====== DATASET CONTENT ======

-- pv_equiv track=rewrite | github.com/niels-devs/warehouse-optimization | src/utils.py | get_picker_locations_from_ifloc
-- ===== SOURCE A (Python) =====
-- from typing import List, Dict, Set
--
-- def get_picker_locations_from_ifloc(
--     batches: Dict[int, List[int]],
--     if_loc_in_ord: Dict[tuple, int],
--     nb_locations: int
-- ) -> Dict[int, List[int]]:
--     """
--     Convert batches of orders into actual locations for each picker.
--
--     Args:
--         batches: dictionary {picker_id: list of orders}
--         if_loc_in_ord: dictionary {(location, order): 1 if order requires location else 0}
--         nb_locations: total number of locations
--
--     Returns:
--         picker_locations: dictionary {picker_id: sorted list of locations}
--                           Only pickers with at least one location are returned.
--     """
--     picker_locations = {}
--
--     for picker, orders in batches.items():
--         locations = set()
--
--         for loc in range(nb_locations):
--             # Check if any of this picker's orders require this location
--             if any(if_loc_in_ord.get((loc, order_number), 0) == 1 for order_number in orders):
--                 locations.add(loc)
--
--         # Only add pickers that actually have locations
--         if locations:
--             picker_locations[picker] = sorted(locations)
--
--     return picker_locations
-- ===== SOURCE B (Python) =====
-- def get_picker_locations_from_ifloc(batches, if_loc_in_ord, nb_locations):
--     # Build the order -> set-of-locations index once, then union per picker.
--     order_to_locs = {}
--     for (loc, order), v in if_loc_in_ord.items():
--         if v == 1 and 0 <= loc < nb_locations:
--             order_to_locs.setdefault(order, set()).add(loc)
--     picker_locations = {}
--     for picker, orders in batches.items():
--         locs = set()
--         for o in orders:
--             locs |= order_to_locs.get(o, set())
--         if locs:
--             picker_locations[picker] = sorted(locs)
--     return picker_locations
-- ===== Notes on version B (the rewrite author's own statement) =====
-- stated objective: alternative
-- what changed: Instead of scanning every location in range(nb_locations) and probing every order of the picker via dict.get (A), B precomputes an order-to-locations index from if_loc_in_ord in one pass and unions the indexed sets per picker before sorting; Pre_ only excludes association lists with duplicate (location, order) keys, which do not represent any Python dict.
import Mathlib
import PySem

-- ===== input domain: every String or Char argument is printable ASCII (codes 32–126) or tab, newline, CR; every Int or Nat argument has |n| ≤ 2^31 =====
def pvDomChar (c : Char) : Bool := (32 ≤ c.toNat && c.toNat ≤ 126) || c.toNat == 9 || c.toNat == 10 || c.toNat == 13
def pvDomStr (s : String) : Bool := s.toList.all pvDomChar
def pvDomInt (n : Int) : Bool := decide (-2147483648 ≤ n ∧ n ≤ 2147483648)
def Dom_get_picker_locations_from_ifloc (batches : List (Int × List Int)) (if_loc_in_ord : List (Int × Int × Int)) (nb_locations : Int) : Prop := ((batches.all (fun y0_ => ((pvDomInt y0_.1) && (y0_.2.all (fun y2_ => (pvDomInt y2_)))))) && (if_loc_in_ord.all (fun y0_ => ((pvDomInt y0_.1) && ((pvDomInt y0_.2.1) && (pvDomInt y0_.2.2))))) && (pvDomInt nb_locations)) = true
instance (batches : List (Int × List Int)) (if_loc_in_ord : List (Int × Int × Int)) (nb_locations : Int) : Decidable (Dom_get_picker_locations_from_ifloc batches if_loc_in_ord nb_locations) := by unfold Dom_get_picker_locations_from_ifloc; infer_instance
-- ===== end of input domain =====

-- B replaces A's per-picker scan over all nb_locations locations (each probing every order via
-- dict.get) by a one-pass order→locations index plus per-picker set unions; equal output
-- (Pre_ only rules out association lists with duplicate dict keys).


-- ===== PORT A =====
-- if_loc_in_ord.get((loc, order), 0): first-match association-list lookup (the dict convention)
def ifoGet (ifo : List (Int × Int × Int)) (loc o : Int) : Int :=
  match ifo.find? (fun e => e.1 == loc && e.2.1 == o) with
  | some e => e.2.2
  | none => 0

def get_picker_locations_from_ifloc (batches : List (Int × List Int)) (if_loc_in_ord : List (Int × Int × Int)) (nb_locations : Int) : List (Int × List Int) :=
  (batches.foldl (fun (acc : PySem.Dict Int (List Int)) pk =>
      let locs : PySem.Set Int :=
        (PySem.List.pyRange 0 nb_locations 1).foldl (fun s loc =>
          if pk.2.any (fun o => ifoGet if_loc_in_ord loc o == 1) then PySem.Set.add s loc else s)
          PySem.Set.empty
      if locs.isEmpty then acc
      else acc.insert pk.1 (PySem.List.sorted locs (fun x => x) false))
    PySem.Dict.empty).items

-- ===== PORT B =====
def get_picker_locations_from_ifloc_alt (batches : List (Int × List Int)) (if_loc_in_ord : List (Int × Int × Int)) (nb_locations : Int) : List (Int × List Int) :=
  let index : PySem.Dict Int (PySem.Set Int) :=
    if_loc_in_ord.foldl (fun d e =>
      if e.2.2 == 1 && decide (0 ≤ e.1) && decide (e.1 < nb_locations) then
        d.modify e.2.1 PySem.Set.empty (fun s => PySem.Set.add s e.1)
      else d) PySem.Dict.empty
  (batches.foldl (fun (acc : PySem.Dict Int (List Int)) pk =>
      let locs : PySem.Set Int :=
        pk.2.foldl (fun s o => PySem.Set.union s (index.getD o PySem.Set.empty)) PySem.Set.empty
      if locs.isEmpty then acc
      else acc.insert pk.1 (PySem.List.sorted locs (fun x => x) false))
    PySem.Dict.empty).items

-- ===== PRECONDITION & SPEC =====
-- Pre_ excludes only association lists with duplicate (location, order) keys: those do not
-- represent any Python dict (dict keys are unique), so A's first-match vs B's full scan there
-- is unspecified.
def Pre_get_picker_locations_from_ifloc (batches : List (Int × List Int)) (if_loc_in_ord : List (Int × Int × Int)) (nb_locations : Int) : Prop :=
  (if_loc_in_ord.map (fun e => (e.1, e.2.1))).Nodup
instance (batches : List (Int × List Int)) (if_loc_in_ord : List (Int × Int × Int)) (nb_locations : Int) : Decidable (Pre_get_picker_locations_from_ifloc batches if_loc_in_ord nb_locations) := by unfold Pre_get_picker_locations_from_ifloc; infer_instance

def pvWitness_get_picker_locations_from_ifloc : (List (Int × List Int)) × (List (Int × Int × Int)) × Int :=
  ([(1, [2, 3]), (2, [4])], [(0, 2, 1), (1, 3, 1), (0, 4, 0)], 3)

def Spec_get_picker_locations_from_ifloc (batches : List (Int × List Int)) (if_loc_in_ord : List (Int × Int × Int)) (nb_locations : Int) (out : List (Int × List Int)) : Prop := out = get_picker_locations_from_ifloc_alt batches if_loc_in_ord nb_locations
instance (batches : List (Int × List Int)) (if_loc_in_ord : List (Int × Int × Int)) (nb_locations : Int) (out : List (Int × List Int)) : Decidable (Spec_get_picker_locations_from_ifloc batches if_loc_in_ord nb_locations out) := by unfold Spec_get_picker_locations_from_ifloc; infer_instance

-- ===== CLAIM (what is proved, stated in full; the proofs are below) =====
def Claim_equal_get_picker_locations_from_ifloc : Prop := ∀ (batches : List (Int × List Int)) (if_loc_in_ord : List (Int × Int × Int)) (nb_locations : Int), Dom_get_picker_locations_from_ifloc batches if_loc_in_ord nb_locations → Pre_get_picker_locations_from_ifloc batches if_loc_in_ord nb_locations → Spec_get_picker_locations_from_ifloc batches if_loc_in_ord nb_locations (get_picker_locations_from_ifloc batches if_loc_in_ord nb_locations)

======
====== DATASET CONTENT ======

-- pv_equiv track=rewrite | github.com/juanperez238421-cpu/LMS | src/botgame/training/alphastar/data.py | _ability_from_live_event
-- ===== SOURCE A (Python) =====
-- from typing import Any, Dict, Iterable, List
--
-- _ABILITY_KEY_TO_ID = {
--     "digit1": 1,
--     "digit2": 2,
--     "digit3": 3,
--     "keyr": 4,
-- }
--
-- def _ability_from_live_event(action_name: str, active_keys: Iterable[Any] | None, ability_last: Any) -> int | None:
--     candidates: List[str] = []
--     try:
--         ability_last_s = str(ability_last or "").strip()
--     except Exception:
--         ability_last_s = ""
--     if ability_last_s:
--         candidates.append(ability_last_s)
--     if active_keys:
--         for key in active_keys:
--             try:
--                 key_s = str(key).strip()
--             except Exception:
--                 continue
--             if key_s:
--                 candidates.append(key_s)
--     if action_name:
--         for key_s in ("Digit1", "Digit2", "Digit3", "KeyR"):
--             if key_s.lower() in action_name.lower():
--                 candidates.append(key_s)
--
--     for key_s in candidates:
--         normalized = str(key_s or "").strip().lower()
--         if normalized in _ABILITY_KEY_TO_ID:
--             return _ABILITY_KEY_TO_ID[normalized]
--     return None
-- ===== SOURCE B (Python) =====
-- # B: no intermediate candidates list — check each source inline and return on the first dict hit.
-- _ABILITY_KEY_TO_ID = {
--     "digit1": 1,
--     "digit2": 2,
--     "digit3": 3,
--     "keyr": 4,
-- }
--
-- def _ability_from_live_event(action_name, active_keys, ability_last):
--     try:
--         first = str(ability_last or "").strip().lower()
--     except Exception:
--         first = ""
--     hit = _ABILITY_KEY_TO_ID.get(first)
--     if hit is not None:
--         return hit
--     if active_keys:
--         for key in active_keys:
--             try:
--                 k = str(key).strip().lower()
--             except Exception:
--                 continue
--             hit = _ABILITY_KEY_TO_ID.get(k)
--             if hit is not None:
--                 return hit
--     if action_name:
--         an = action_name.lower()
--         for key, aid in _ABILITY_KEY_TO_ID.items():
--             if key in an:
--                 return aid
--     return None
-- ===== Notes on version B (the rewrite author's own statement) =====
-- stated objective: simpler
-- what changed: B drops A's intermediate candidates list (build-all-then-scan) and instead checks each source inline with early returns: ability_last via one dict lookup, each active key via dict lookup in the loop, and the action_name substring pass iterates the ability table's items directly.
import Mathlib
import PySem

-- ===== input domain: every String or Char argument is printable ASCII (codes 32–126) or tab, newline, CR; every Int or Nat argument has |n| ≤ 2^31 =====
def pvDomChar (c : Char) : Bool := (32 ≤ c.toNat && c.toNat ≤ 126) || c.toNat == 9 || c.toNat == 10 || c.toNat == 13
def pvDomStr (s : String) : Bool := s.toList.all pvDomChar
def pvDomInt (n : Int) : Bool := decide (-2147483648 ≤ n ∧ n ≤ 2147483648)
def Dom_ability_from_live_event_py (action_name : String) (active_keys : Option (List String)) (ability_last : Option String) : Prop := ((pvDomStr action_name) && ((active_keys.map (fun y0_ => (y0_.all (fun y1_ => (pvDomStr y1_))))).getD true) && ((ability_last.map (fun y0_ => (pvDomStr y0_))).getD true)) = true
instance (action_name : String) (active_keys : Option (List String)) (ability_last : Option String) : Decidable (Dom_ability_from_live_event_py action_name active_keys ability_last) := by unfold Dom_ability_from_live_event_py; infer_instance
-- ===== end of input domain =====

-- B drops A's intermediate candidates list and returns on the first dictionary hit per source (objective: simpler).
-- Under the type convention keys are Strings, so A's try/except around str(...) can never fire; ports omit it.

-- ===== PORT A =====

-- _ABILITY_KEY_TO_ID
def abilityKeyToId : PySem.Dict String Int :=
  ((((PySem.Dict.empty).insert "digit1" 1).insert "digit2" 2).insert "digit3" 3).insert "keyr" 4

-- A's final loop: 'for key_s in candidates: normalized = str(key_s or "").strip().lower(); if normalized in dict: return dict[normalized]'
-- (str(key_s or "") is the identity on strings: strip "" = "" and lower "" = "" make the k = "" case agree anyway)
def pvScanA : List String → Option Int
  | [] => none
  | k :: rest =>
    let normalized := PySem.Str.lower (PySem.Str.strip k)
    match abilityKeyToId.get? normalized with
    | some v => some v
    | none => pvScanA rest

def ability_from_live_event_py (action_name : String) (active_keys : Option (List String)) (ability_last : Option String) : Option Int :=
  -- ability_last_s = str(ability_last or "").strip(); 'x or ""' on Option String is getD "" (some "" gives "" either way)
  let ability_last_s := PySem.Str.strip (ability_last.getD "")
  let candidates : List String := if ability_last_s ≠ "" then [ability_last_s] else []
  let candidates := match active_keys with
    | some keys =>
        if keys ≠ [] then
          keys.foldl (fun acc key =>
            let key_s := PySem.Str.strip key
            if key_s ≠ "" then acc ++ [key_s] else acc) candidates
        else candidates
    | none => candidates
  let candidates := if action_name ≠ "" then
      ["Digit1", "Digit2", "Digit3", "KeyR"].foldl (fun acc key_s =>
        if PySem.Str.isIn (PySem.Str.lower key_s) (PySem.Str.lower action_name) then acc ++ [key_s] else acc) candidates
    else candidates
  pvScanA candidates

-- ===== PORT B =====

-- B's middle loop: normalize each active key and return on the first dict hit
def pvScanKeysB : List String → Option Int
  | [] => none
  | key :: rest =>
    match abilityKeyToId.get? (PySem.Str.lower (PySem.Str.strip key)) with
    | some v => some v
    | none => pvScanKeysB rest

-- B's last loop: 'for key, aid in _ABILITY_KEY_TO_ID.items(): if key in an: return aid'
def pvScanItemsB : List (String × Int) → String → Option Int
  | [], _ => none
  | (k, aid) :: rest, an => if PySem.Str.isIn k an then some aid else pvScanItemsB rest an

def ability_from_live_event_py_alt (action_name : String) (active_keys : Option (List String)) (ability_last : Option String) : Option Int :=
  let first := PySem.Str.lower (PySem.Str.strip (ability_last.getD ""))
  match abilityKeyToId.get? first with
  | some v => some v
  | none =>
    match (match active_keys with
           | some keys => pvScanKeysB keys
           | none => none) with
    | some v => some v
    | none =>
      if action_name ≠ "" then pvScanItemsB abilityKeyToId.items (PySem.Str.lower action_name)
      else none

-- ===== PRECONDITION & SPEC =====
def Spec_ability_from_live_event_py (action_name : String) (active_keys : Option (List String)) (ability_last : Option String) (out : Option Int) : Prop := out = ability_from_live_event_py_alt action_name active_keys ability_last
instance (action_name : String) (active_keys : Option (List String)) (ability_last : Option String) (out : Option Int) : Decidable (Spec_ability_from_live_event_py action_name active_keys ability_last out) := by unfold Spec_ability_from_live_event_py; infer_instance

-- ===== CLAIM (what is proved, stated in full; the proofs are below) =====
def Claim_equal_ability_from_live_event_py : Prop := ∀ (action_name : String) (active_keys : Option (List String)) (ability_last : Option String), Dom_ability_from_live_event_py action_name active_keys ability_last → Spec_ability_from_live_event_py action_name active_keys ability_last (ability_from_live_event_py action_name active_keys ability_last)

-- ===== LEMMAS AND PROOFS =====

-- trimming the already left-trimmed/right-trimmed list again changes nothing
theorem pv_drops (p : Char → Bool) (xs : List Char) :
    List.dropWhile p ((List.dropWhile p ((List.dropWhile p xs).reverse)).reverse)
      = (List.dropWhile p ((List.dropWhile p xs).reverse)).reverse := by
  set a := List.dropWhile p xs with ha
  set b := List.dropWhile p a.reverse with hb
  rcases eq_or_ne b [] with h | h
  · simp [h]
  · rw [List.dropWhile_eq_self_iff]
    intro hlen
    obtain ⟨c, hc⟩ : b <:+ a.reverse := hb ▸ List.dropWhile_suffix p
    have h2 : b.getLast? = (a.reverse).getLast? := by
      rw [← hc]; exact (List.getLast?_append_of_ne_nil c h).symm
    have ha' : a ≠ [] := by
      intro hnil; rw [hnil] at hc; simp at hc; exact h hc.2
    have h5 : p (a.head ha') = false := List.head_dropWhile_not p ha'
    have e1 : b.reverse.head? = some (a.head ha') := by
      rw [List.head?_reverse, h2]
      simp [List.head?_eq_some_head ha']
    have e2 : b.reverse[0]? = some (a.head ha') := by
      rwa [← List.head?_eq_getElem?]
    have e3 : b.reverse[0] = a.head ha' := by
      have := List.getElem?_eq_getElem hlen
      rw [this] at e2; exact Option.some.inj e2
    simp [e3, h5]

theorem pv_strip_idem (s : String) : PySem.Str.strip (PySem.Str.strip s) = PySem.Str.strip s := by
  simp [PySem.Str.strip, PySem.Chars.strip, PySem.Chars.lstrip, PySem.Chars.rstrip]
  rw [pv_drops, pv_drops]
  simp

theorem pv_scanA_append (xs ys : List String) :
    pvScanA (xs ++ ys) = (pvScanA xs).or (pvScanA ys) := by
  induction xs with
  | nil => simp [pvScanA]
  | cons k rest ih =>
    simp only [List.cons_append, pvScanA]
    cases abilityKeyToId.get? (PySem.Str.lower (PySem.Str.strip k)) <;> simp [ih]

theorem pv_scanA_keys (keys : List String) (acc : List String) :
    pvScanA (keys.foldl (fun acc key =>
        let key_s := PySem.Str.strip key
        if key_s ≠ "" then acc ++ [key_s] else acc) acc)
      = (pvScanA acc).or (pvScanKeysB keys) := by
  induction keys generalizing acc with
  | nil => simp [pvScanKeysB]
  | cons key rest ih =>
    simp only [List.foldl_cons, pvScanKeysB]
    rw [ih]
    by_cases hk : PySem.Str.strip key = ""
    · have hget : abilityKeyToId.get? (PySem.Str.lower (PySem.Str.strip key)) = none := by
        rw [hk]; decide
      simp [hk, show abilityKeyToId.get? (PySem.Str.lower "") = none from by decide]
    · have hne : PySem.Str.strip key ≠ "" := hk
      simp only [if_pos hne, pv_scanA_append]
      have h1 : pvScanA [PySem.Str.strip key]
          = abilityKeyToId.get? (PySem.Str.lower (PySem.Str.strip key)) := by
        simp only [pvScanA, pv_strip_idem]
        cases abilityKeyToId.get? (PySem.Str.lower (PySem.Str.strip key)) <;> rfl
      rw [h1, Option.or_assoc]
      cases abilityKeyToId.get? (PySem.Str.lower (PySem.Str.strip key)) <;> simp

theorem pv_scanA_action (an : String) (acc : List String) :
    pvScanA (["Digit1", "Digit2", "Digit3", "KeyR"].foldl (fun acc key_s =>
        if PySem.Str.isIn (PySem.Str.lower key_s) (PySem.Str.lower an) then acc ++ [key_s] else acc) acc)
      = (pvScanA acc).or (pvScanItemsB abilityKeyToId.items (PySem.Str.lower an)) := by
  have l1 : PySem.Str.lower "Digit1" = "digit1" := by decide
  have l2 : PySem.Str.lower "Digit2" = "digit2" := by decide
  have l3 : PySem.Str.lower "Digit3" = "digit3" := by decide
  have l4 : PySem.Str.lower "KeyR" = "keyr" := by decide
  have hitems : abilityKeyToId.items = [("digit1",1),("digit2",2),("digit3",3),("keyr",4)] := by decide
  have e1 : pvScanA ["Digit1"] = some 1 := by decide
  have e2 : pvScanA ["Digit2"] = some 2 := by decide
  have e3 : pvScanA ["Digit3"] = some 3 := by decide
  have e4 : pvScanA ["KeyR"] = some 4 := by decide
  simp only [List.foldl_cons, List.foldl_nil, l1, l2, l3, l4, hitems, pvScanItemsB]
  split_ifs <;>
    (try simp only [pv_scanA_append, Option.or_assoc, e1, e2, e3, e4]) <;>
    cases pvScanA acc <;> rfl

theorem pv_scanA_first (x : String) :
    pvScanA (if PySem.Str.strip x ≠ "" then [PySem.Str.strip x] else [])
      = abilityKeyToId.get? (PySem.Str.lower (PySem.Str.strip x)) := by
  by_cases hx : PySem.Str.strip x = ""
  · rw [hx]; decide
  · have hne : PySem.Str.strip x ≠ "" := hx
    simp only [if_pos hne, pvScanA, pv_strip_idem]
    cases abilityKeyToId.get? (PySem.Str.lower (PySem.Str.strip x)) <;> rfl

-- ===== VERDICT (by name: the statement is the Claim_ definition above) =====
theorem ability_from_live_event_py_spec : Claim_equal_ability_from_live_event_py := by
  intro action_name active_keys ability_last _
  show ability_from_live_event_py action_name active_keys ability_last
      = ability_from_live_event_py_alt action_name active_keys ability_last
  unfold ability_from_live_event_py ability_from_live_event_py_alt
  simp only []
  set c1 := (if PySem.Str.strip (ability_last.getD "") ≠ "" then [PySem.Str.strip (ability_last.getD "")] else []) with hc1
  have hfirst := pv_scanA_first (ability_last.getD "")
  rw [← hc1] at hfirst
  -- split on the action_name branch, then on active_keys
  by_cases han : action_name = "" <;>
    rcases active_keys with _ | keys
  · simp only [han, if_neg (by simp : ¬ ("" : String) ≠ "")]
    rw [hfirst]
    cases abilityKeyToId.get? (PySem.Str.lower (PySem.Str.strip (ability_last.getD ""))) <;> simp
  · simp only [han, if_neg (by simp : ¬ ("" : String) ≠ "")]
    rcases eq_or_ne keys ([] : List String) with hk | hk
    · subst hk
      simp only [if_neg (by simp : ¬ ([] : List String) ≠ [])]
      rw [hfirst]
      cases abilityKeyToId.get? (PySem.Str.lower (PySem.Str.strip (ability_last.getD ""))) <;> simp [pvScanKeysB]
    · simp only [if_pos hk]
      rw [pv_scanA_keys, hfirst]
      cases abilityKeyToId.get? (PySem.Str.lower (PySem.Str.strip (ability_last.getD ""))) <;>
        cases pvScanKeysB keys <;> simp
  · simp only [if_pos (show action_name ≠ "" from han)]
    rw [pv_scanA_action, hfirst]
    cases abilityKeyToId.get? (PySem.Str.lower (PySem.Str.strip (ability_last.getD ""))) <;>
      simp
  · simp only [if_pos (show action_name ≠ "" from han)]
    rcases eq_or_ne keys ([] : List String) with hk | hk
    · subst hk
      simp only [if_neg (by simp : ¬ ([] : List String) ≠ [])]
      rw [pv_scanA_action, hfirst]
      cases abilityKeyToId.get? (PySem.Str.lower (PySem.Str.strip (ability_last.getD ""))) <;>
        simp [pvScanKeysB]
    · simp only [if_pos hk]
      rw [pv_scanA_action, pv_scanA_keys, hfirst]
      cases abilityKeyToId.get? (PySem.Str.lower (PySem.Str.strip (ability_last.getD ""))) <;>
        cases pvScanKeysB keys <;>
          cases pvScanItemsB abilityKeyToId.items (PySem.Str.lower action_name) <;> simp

======

Check every line in the entries for the word "github". State how many have it, with no other text.

ANSWER FOR THE TASK. 2